Well somewhat but also not really. They are green threads like async/await, but it's use is more transparent, unlike async/await.

So there are no special "async methods". You just instantiate a "VirtualThread" where you normally instantiate a (kernel) "Thread" and then use it like any other (kernel) thread. This works because for example all blocking IO API will be automatically converted to non-blocking IO underwater.

It's a different model. Microsoft did work on green threads a while ago and decided against continuing.

Links:

https://github.com/dotnet/runtimelab/issues/2398

https://github.com/dotnet/runtimelab/blob/feature/green-thre...

It should be pointed out, that the main reason they didn't go further was because of added complexity in .NET, when async/await already exists.

> Green threads introduce a completely new async programming model. The interaction between green threads and the existing async model is quite complex for .NET developers. For example, invoking async methods from green thread code requires a sync-over-async code pattern that is a very poor choice if the code is executed on a regular thread.

Also to note that even the current model is complex enough to warrant a FAQ,

https://devblogs.microsoft.com/dotnet/configureawait-faq

https://github.com/davidfowl/AspNetCoreDiagnosticScenarios/b...

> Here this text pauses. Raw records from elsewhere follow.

-- pv_equiv track=rewrite | github.com/Jack-Meade/Phutball | server.py | _heuristic
-- ===== SOURCE A (Python) =====
-- def _heuristic(board):
--     score = 0
--     for y in range(len(board)):
--         for x in range(len(board[y])):
--             if board[y][x] == 2:
--                 if   y < len(board)//2: score -= 1
--                 elif y > len(board)//2: score += 1
--
--             elif board[y][x] == 1:
--                 if   y <= 1:            return -1000
--                 elif y >= len(board)-1: return 1000
--                 else:
--                     if   y < len(board)//2: score -= 10 * y
--                     elif y > len(board)//2: score += 10 * y
--
--     return score
-- ===== SOURCE B (Python) =====
-- def _heuristic(board):
--     n = len(board)
--     # flatten the board once into the y-coordinates of the balls (1s), top-down
--     ones = [y for y, row in enumerate(board) for c in row if c == 1]
--     if ones and ones[0] <= 1:
--         return -1000
--     if ones and ones[-1] >= n - 1:
--         return 1000
--     # no terminal ball: aggregate the coordinate lists arithmetically
--     m = n // 2
--     twos = [y for y, row in enumerate(board) for c in row if c == 2]
--     return sum(1 if y > m else -1 for y in twos if y != m) \
--          + sum(10 * y if y > m else -10 * y for y in ones if y != m)
-- ===== Notes on version B (the rewrite author's own statement) =====
-- stated objective: alternative
-- what changed: Replaced A's cell-by-cell accumulating loop with early returns by a coordinate-list representation: flatten the board once into the y-coordinate lists of the 1s and 2s, read the terminal verdicts off the first/last element of the ones list, and compute the score as two arithmetic sums over those coordinate lists.
import Mathlib
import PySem

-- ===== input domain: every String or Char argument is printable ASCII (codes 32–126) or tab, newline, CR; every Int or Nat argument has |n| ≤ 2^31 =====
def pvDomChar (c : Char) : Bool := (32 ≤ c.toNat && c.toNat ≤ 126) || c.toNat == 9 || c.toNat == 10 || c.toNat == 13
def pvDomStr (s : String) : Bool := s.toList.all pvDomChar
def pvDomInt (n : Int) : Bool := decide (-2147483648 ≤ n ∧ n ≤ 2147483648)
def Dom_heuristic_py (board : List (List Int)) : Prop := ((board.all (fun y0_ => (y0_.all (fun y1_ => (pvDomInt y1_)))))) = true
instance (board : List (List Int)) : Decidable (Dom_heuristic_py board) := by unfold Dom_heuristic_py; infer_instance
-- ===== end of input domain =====

-- B replaces A's accumulate-with-early-returns cell loop by a coordinate-list representation:
-- flatten the board once into y-coordinate lists of the 1s and 2s, read the terminal verdicts off
-- the first/last element of the ones list, then score by two sums over the coordinate lists
-- (objective: alternative).

-- ===== PORT A =====
-- one cell of A's inner loop body: .inl v = 'return v', .inr s = updated score
def pvA_cell (n y c score : Int) : Sum Int Int :=
  if c = 2 then
    if y < PySem.Int.floordiv n 2 then .inr (score - 1)
    else if y > PySem.Int.floordiv n 2 then .inr (score + 1)
    else .inr score
  else if c = 1 then
    if y ≤ 1 then .inl (-1000)
    else if y ≥ n - 1 then .inl 1000
    else if y < PySem.Int.floordiv n 2 then .inr (score - 10 * y)
    else if y > PySem.Int.floordiv n 2 then .inr (score + 10 * y)
    else .inr score
  else .inr score

-- 'for x in range(len(board[y]))'
def pvA_row (n y : Int) : List Int → Int → Sum Int Int
  | [], score => .inr score
  | c :: cs, score =>
    match pvA_cell n y c score with
    | .inl v => .inl v
    | .inr s => pvA_row n y cs s

-- 'for y in range(len(board))'
def pvA_rows (n : Int) : Int → List (List Int) → Int → Sum Int Int
  | _, [], score => .inr score
  | y, r :: rs, score =>
    match pvA_row n y r score with
    | .inl v => .inl v
    | .inr s => pvA_rows n (y + 1) rs s

def heuristic_py (board : List (List Int)) : Int :=
  match pvA_rows (board.length : Int) 0 board 0 with
  | .inl v => v
  | .inr s => s

-- ===== PORT B =====
-- '[y for y, row in enumerate(board) for c in row if c == v]' (started at row index y)
def pvB_coords (v : Int) : Int → List (List Int) → List Int
  | _, [] => []
  | y, r :: rs => r.filterMap (fun c => if c = v then some y else none) ++ pvB_coords v (y + 1) rs

def heuristic_py_alt (board : List (List Int)) : Int :=
  let n : Int := (board.length : Int)
  let ones := pvB_coords 1 0 board
  -- 'if ones and ones[0] <= 1'
  if ones.head?.any (fun y => decide (y ≤ 1)) then -1000
  -- 'if ones and ones[-1] >= n - 1'
  else if ones.getLast?.any (fun y => decide (y ≥ n - 1)) then 1000
  else
    let m := PySem.Int.floordiv n 2
    (((pvB_coords 2 0 board).filter (fun y => y != m)).map (fun y => if y > m then (1 : Int) else -1)).sum
      + ((ones.filter (fun y => y != m)).map (fun y => if y > m then 10 * y else -10 * y)).sum

-- ===== PRECONDITION & SPEC =====
def Spec_heuristic_py (board : List (List Int)) (out : Int) : Prop := out = heuristic_py_alt board
instance (board : List (List Int)) (out : Int) : Decidable (Spec_heuristic_py board out) := by unfold Spec_heuristic_py; infer_instance

-- ===== CLAIM (what is proved, stated in full; the proofs are below) =====
def Claim_equal_heuristic_py : Prop := ∀ (board : List (List Int)), Dom_heuristic_py board → Spec_heuristic_py board (heuristic_py board)

-- ===== LEMMAS AND PROOFS =====

-- the score expression of the detect-then-score decomposition, used as a stepping stone between the two ports
def pvB_rowScore (m y : Int) (row : List Int) : Int :=
  if y ≠ m then
    (if y > m then 1 else -1) * ((row.count 2 : Int) + 10 * y * (row.count 1 : Int))
  else 0

def pvB_score (m y : Int) : List (List Int) → Int
  | [] => 0
  | r :: rs => pvB_rowScore m y r + pvB_score m (y + 1) rs

-- the detect-then-score form; both ports are proved equal to it
def pvOldAlt (board : List (List Int)) : Int :=
  let n : Int := (board.length : Int)
  if (board.take 2).any (fun row => row.contains 1) then -1000
  else if n > 2 ∧ (PySem.List.pyGet? board (-1)).any (fun row => row.contains 1) then 1000
  else pvB_score (PySem.Int.floordiv n 2) 0 board

-- per-cell score increment of A's loop when it does not return early
def pvCell (n y c : Int) : Int :=
  if c = 2 then (if y < PySem.Int.floordiv n 2 then -1 else if y > PySem.Int.floordiv n 2 then 1 else 0)
  else if c = 1 then (if y < PySem.Int.floordiv n 2 then -10*y else if y > PySem.Int.floordiv n 2 then 10*y else 0)
  else 0

theorem pvCell_spec (n y c score : Int) (h : c = 1 → 2 ≤ y ∧ y ≤ n - 2) :
    pvA_cell n y c score = .inr (score + pvCell n y c) := by
  unfold pvA_cell pvCell
  by_cases hc2 : c = 2
  · split_ifs <;> simp <;> try ring
  · by_cases hc1 : c = 1
    · obtain ⟨h2, hn2⟩ := h hc1
      simp only [hc2, hc1, if_true]
      split_ifs <;> first | omega | (simp; try ring)
    · simp [hc2, hc1]

-- B's row score is the sum of A's per-cell increments
theorem pvB_rowScore_eq (n y : Int) (row : List Int) :
    pvB_rowScore (PySem.Int.floordiv n 2) y row = (row.map (pvCell n y)).sum := by
  induction row with
  | nil => simp [pvB_rowScore]
  | cons c cs ih =>
    simp only [List.map_cons, List.sum_cons, ← ih]
    simp only [pvB_rowScore, pvCell, List.count_cons]
    rcases lt_trichotomy y (PySem.Int.floordiv n 2) with h|h|h <;>
      split_ifs <;> simp_all <;> first | omega | (push_cast; try ring)

-- a row whose 1s (if any) sit strictly between the terminal rows accumulates exactly B's row score
theorem pvA_row_safe (n y : Int) (row : List Int)
    (h1 : (1 : Int) ∈ row → 2 ≤ y ∧ y ≤ n - 2) : ∀ score : Int,
    pvA_row n y row score = .inr (score + pvB_rowScore (PySem.Int.floordiv n 2) y row) := by
  rw [pvB_rowScore_eq]
  induction row with
  | nil => intro score; simp [pvA_row]
  | cons c cs ih =>
    intro score
    have hc : c = 1 → 2 ≤ y ∧ y ≤ n - 2 := fun hc => h1 (by simp [hc])
    have htail := fun h => h1 (List.mem_cons_of_mem _ h)
    simp only [pvA_row, pvCell_spec n y c score hc, ih htail, List.map_cons, List.sum_cons]
    congr 1; ring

This FAQ is a bit outdated in places, and is not something most users should worry about in practice.

JVM Green Threads here serve predominantly back-end scenarios, where most of the items on the list are not of concern. This list also exists to address bad habits that carried over from before the tasks were introduced, many years ago.

In general, the perceived want of green threads is in part caused by misunderstanding of that one bad article about function coloring. And that one bad article about function coloring also does not talk about the way you do async in C#.

Async/await in C# in back-end is a very easy to work with model with explicit understanding where a method returns an operation that promises to complete in the future or not, and composing tasks[0] for easy (massive) concurrency is significantly more idiomatic than doing so with green threads or completable futures that existed in Java before these. And as evidenced by adoption of green threads by large scale Java projects, turns out the failure modes share similarities except green threads end up violating way more expectations and the code author may not have any indication or explicit mechanism to address this, like using AsyncLocal.

Also one change to look for is "Runtime Handled Tasks" project in .NET that will replace Roslyn-generated state machine code with runtime-provided suspension mechanism which will only ever suspend at true suspension points where task's execution actually yields asynchronously. So far numbers show at least 5x decrease in overhead, which is massive and will bring performance of computation heavy async paths in line with sync ones:

https://github.com/dotnet/runtimelab/blob/feature/async2-exp...

Note that you were trivially able to have millions of scheduled tasks even before that as they are very lightweight.

[0]: e.g. sending requests in parallel is just this

    using var http = new HttpClient() {
        BaseAddress = new("https://news.ycombinator.com/news")
    };

    var requests = Enumerable
        .Range(1, 4)
        .Select(n => $"?p={n}")
        .Select(http.GetStringAsync);

    var pages = await Task.WhenAll(requests);
I take your point about the aforementioned article[0][1] being a popular reference when discussing async / await (and to a lesser extent, async programming in modern languages more generally) I think its popularity is highlighting the fact that it is a pain point for folks.

Take for instance Go. It is well liked in part, because its so easy to do concurrency with goroutines, and they're easy to reason about, easy to call, easy to write, and for how much heavy weight they're lifting, relatively simple to understand.

The reason Java is getting alot of kudos here for their implementation of green threads is exactly the same reason people talk about Go being an easy language to use for concurrency: It doesn't gate code behind specialized idioms / syntax / features that are only specific to asynchronous work. Rather, it largely utilizes the same idioms / syntax as synchronous code, and therefore is easier to reason about, adopt, and ultimately I think history is starting to show, to use.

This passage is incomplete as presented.